The all_affinity_data.sdf file is an SDF version of the CSV file generated using the RDKit.Chem.SDWriter function. It contains the exact
same information as the CSV file.
Creoptix raw data
The creoptix_raw_data.zip archive contains all 4 Creoptix experiments used to generate the data. They can be read using
Creoptix software or SensoFit (more details about SensoFit below).
SensoFit package data
sensofit_package_data.zip is the compressed “package” of the 4 Creoptix experiments exported into a more accessible format using
SensoFit export function (please refer to the GitHub repo). For the first OpenBind data release, this is the input used in an additional file sensofit_walkthough.ipynb. This is a Jupyter Notebook that walks you through the first OpenBind data release affinity data using our open-source Python tool SensoFit.
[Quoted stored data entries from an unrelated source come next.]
-- pv_equiv track=rewrite | github.com/genenetwork/genenetwork2 | web/webqtl/correlationMatrix/TissueCorrelationPage.py | mappedByTargetList
-- ===== SOURCE A (Python) =====
-- def mappedByTargetList(primaryList=[],targetList=[]):
--
-- 	tempPrimaryList =[x.lower() for x in primaryList]
-- 	testTargetList =[y.lower() for y in targetList]
--
-- 	for i, item in enumerate(tempPrimaryList):
-- 		if item in testTargetList:
-- 			index = testTargetList.index(item)
-- 			if primaryList[i]!=targetList[index]:
-- 				targetList[index]= primaryList[i]
--
-- 	return	targetList
-- ===== SOURCE B (Python) =====
-- def mappedByTargetList(primaryList=[], targetList=[]):
--     # Build lower-cased primary -> primary, last occurrence wins (dict overwrite).
--     lastPrimary = {}
--     for p in primaryList:
--         lastPrimary[p.lower()] = p
--     # Single pass over targetList; only the first occurrence (case-insensitively)
--     # of each value may be replaced, matching A's use of list.index.
--     seen = set()
--     for i, x in enumerate(targetList):
--         t = x.lower()
--         if t not in seen:
--             seen.add(t)
--             if t in lastPrimary:
--                 targetList[i] = lastPrimary[t]
--     return targetList
-- ===== Notes on version B (the rewrite author's own statement) =====
-- stated objective: faster
-- what changed: Replaces the per-primary scans of the target list (membership test plus list.index inside the loop) by a hash index: one dict mapping lowercased primary to its last occurrence and one indexed pass over targetList with a seen-set so only first occurrences are replaced.
import Mathlib
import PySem

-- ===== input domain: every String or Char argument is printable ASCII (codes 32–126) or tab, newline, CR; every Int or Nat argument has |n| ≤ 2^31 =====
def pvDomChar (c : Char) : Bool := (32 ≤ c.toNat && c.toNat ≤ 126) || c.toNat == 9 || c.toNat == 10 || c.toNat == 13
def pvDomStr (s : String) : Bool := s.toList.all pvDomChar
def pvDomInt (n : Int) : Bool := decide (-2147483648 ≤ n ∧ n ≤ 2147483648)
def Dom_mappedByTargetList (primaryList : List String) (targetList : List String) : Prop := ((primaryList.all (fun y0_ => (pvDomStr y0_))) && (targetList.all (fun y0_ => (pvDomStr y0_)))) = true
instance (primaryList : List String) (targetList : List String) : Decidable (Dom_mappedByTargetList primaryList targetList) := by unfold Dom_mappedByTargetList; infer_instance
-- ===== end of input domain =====

-- B replaces A's per-primary scans of the target list by a dict index plus one seen-set pass
-- over targetList (faster); equivalence is about the RETURN value (both mutate targetList to
-- the same final content in Python).

-- ===== PORT A =====
def mappedByTargetList (primaryList : List String) (targetList : List String) : List String :=
  let tempPrimaryList := primaryList.map (fun x => PySem.Str.lower x)
  let testTargetList := targetList.map (fun y => PySem.Str.lower y)
  (PySem.List.enumerate tempPrimaryList 0).foldl (fun tl ip =>
    if testTargetList.contains ip.2 then
      match PySem.List.index? testTargetList ip.2 with
      | some index =>
        if PySem.List.pyGetD primaryList ip.1 "" ≠ PySem.List.pyGetD tl (index : Int) "" then
          PySem.List.pySetD tl (index : Int) (PySem.List.pyGetD primaryList ip.1 "")
        else tl
      | none => tl  -- unreachable: guarded by the membership test
    else tl) targetList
To use this notebook, please follow the steps below: Clone the GitHub repo, and cd to the root:
git clone https://github.com/xchem/sensofit
cd sensofit
Create a new conda environment, activate it, then install the package:
conda create -n sensofit python=3.11
conda activate sensofit
pip install -e .
cd to the root of the affinity directory of the download and run the Jupyter Notebook: (note: change the path below to the path of the actual affinity_files directory)
cd /path/to/data-release/download/extra_files/affinity_files/
jupyter lab
An internet page should open with the default JupyterLab home page. sensofit_walkthough.ipynb should be available in
file browser on the left. Double click on the file and the notebook should open. You can run all the cell, or follow the instructions in the notebook cell by cell.
Interpreting the download
A Fragalysis download will contain a minimum of 2 directories, aligned_files and crytallographic_files. The download will typically include the additional directories extra_files, scripts and yaml_files, as well as some additional files at the top level directory.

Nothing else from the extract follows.